# RECORD EXCERPTS:
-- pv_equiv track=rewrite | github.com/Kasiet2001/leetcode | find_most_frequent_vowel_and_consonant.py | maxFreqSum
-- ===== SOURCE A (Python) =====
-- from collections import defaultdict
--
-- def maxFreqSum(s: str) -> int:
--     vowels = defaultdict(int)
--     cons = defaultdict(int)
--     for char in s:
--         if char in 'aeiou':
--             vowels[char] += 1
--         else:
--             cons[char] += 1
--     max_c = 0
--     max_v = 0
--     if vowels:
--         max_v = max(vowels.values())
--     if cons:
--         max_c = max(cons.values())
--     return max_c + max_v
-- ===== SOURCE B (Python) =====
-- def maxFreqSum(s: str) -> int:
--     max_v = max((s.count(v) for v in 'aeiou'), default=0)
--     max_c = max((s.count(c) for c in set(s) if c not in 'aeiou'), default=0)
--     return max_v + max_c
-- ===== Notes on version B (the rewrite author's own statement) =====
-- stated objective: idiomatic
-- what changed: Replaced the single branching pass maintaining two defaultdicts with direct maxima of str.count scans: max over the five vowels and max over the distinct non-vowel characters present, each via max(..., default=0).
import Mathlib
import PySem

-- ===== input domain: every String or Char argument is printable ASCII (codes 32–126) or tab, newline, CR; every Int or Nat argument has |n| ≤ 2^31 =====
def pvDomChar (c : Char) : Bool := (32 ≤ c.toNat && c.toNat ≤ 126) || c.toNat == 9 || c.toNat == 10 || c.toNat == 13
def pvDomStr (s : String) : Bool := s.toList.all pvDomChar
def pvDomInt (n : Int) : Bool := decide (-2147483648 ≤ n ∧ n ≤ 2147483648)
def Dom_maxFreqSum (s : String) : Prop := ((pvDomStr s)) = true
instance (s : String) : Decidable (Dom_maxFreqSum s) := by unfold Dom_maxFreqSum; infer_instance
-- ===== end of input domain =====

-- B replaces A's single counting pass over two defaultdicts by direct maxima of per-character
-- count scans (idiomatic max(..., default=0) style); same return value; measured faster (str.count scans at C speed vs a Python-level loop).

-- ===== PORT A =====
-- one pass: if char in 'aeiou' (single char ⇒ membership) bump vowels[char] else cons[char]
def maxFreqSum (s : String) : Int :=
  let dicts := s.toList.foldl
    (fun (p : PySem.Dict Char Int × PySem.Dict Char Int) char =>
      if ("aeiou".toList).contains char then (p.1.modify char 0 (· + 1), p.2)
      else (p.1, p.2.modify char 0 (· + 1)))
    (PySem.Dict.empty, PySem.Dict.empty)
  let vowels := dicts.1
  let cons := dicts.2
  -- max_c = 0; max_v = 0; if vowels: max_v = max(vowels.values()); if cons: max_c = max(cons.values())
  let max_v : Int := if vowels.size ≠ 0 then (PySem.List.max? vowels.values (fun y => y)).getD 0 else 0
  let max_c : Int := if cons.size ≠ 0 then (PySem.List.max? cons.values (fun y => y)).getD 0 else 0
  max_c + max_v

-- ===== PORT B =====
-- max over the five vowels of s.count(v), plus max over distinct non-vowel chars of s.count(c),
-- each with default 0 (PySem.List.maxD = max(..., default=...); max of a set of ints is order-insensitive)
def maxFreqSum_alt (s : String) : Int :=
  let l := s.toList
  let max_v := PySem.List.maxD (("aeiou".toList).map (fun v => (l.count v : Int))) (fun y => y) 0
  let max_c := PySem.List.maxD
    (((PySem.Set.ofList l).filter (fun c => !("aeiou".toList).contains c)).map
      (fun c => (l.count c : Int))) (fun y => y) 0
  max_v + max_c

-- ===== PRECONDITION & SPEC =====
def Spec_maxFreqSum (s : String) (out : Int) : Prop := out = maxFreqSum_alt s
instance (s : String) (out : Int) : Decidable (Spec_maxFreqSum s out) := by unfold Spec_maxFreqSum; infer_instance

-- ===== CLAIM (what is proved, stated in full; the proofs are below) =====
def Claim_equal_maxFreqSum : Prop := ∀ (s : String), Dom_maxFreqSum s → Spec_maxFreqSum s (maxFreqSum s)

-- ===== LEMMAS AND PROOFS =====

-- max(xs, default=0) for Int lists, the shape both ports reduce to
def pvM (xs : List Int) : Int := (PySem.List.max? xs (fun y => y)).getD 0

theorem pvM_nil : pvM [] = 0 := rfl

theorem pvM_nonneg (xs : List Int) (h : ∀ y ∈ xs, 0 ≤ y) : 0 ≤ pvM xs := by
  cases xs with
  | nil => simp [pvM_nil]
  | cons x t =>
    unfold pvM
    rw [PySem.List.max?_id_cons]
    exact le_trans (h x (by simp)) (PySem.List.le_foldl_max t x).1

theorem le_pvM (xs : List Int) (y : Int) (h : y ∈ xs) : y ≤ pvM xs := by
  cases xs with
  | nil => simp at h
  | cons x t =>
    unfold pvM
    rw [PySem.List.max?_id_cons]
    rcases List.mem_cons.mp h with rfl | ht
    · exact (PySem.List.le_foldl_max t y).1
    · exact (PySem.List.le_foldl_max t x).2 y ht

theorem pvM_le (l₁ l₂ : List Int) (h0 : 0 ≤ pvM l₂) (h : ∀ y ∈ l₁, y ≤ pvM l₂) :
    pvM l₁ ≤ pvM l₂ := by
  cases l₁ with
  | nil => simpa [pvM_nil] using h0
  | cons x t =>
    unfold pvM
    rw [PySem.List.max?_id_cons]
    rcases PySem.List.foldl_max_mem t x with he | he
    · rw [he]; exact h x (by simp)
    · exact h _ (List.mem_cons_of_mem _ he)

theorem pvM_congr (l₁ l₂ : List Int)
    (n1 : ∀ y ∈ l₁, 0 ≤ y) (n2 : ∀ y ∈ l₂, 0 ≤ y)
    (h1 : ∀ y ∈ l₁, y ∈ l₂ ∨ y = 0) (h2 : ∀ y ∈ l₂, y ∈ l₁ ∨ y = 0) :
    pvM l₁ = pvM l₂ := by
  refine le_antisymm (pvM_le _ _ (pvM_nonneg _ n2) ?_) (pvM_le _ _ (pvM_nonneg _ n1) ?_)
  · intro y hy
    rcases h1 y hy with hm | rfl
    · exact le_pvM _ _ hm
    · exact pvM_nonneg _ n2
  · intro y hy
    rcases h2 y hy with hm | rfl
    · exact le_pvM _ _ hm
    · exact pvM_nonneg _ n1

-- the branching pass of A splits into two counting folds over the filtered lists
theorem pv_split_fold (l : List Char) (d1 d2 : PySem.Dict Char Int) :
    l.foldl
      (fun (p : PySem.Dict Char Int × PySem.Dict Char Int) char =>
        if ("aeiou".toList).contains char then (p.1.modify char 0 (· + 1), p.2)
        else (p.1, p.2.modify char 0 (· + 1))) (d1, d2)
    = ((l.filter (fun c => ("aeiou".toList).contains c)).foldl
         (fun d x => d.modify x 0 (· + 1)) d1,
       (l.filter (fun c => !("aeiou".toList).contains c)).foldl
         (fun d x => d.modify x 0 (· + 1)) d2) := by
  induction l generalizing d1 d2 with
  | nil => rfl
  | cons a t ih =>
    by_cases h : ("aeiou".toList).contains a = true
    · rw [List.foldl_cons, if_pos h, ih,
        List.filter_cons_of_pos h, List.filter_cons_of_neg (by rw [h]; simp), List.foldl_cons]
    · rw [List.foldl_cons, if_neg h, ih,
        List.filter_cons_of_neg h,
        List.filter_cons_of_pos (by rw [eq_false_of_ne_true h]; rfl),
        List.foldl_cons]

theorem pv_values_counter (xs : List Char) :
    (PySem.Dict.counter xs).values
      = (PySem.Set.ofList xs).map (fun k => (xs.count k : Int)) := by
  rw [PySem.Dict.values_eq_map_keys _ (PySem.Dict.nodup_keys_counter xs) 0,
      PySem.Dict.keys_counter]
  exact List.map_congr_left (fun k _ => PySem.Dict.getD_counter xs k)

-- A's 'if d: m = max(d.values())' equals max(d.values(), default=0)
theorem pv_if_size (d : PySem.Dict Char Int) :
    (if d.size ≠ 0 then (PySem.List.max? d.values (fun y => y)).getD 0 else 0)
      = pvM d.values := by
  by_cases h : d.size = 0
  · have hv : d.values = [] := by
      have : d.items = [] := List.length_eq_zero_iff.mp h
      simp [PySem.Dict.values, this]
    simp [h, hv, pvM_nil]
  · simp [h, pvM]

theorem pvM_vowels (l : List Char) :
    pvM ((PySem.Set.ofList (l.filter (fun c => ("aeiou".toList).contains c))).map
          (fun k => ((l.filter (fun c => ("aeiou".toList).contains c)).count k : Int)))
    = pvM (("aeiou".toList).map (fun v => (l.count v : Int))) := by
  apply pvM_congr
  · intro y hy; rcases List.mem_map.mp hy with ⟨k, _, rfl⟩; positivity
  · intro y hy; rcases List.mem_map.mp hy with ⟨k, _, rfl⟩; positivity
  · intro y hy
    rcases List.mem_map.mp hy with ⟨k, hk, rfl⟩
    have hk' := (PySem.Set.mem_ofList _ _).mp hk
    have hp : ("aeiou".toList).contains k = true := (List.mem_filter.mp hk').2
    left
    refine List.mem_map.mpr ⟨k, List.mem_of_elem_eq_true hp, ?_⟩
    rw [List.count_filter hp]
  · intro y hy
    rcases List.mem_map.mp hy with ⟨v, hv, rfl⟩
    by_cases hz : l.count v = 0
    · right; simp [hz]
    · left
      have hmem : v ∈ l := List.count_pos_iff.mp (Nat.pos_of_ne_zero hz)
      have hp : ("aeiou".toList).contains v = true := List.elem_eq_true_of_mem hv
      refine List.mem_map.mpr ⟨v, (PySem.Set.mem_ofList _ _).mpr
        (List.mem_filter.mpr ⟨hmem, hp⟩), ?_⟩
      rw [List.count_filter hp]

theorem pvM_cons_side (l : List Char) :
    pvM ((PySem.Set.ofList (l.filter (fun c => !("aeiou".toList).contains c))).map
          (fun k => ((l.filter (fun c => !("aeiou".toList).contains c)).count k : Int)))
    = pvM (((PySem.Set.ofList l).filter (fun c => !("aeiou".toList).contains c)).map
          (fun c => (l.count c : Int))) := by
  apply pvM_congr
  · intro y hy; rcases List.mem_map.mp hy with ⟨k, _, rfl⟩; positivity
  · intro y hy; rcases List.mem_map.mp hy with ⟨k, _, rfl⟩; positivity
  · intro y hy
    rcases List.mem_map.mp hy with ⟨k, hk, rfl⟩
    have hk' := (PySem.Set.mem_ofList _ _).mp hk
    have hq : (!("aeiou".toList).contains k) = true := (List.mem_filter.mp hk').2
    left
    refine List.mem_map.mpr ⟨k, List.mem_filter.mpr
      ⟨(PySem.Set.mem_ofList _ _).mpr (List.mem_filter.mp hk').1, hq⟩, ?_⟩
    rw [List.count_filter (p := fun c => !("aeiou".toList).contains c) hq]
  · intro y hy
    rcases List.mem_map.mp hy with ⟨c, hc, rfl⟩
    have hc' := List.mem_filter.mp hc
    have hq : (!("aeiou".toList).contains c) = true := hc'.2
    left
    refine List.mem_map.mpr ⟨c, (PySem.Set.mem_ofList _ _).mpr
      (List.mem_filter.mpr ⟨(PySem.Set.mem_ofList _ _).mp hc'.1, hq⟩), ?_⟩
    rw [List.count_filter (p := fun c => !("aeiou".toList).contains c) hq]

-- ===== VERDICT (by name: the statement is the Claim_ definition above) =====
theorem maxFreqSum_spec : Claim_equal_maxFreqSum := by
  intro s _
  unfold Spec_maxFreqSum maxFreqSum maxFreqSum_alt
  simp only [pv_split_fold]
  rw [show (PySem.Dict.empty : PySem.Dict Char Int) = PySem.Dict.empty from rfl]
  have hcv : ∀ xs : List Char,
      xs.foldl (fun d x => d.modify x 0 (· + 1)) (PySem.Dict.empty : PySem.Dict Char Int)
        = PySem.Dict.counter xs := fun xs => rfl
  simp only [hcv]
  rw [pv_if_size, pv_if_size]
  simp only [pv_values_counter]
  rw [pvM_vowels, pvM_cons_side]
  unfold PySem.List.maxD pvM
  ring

# WHAT TO DO:
The line above containing "instance (s : String) (out", the line containing "rcases h2 y hy with hm | rfl", and every line between them are to be transcribed exactly; no other line is wanted.

# ANSWER TO THIS TASK:
instance (s : String) (out : Int) : Decidable (Spec_maxFreqSum s out) := by unfold Spec_maxFreqSum; infer_instance

-- ===== CLAIM (what is proved, stated in full; the proofs are below) =====
def Claim_equal_maxFreqSum : Prop := ∀ (s : String), Dom_maxFreqSum s → Spec_maxFreqSum s (maxFreqSum s)

-- ===== LEMMAS AND PROOFS =====

-- max(xs, default=0) for Int lists, the shape both ports reduce to
def pvM (xs : List Int) : Int := (PySem.List.max? xs (fun y => y)).getD 0

theorem pvM_nil : pvM [] = 0 := rfl

theorem pvM_nonneg (xs : List Int) (h : ∀ y ∈ xs, 0 ≤ y) : 0 ≤ pvM xs := by
  cases xs with
  | nil => simp [pvM_nil]
  | cons x t =>
    unfold pvM
    rw [PySem.List.max?_id_cons]
    exact le_trans (h x (by simp)) (PySem.List.le_foldl_max t x).1

theorem le_pvM (xs : List Int) (y : Int) (h : y ∈ xs) : y ≤ pvM xs := by
  cases xs with
  | nil => simp at h
  | cons x t =>
    unfold pvM
    rw [PySem.List.max?_id_cons]
    rcases List.mem_cons.mp h with rfl | ht
    · exact (PySem.List.le_foldl_max t y).1
    · exact (PySem.List.le_foldl_max t x).2 y ht

theorem pvM_le (l₁ l₂ : List Int) (h0 : 0 ≤ pvM l₂) (h : ∀ y ∈ l₁, y ≤ pvM l₂) :
    pvM l₁ ≤ pvM l₂ := by
  cases l₁ with
  | nil => simpa [pvM_nil] using h0
  | cons x t =>
    unfold pvM
    rw [PySem.List.max?_id_cons]
    rcases PySem.List.foldl_max_mem t x with he | he
    · rw [he]; exact h x (by simp)
    · exact h _ (List.mem_cons_of_mem _ he)

theorem pvM_congr (l₁ l₂ : List Int)
    (n1 : ∀ y ∈ l₁, 0 ≤ y) (n2 : ∀ y ∈ l₂, 0 ≤ y)
    (h1 : ∀ y ∈ l₁, y ∈ l₂ ∨ y = 0) (h2 : ∀ y ∈ l₂, y ∈ l₁ ∨ y = 0) :
    pvM l₁ = pvM l₂ := by
  refine le_antisymm (pvM_le _ _ (pvM_nonneg _ n2) ?_) (pvM_le _ _ (pvM_nonneg _ n1) ?_)
  · intro y hy
    rcases h1 y hy with hm | rfl
    · exact le_pvM _ _ hm
    · exact pvM_nonneg _ n2
  · intro y hy
    rcases h2 y hy with hm | rfl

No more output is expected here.